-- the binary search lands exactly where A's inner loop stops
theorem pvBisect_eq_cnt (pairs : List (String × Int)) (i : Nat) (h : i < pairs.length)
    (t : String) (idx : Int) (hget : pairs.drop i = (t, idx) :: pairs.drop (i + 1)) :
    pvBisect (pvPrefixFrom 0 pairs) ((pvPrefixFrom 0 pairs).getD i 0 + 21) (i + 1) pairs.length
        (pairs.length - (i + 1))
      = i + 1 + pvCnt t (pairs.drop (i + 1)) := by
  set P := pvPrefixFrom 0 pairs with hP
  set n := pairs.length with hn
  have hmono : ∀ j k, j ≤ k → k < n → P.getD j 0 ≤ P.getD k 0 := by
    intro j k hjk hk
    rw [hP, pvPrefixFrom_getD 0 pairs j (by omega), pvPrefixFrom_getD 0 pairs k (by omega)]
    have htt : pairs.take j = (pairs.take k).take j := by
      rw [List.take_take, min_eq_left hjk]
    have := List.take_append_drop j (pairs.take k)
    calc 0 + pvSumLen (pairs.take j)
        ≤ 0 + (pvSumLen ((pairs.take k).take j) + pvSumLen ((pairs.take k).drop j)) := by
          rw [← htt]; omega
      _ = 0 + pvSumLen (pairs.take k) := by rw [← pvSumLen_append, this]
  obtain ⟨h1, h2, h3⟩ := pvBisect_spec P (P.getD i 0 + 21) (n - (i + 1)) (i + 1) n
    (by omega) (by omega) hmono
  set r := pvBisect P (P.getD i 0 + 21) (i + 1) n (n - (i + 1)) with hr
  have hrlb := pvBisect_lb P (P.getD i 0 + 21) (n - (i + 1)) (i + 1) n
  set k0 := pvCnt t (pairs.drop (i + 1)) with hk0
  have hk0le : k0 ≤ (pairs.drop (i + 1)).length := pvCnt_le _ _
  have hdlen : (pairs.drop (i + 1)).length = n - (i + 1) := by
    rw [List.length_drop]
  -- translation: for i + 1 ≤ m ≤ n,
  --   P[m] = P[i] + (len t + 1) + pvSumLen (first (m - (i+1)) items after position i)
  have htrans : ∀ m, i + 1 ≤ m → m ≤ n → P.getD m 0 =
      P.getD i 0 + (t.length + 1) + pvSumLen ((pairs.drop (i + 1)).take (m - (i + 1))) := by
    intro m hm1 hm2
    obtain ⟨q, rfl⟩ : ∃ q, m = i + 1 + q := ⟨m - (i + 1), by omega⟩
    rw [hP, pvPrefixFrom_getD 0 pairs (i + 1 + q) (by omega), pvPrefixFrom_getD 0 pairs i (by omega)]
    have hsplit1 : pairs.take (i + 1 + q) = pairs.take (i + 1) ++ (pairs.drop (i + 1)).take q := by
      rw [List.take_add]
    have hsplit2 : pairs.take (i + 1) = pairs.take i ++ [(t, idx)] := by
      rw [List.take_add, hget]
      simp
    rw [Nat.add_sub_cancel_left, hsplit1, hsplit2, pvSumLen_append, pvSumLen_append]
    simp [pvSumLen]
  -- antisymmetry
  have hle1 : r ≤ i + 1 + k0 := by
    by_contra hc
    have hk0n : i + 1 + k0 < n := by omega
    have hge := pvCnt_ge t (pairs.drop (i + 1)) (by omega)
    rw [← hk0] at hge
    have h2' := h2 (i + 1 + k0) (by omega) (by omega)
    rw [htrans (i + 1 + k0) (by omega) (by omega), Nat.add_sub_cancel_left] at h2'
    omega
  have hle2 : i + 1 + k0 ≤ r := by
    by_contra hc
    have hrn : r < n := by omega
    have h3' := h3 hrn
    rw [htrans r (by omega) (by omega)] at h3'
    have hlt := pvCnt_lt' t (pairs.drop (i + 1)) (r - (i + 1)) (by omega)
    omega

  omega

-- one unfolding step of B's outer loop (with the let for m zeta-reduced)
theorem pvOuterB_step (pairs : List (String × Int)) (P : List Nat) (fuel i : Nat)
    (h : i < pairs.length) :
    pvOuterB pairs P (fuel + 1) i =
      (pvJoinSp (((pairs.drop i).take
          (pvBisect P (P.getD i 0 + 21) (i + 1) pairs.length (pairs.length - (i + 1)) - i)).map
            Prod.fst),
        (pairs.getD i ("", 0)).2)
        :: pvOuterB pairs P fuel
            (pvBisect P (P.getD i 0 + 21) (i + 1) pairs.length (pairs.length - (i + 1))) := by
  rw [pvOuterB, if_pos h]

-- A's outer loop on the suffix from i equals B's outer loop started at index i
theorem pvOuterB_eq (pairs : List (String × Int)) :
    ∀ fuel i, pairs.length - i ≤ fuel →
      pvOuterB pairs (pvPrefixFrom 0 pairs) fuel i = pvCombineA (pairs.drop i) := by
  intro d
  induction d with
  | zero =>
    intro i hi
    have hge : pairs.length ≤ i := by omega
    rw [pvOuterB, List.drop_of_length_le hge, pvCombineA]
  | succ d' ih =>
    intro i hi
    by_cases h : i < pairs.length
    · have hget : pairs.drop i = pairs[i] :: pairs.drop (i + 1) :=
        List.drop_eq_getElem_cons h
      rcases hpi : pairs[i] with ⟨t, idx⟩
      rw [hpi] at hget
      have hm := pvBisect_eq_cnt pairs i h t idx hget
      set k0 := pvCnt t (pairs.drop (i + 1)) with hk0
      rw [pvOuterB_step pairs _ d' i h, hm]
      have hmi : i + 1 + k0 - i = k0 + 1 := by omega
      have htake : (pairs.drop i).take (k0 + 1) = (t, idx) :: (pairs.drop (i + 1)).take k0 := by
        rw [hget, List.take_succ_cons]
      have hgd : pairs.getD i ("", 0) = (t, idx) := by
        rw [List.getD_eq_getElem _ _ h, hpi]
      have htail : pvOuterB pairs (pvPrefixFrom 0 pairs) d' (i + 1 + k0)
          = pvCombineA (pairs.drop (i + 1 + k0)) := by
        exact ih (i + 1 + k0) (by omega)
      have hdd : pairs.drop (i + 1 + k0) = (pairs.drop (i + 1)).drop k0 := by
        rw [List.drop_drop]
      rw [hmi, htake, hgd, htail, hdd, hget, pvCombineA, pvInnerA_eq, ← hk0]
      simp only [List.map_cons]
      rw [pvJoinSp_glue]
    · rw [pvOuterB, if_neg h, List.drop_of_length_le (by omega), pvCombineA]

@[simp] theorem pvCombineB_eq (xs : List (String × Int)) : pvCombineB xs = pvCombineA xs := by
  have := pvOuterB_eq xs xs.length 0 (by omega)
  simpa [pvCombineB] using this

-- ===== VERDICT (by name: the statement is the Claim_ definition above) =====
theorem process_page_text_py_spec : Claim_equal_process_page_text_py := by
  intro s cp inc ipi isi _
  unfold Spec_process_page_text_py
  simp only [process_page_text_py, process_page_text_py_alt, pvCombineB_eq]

§ **Your assignment**:
Restate the entries above word for word, beginning with their first line and ending with the line holding "(t : String)"; omit everything else.

§ **Answer area**:
-- the binary search lands exactly where A's inner loop stops
theorem pvBisect_eq_cnt (pairs : List (String × Int)) (i : Nat) (h : i < pairs.length)
    (t : String) (idx : Int) (hget : pairs.drop i = (t, idx) :: pairs.drop (i + 1)) :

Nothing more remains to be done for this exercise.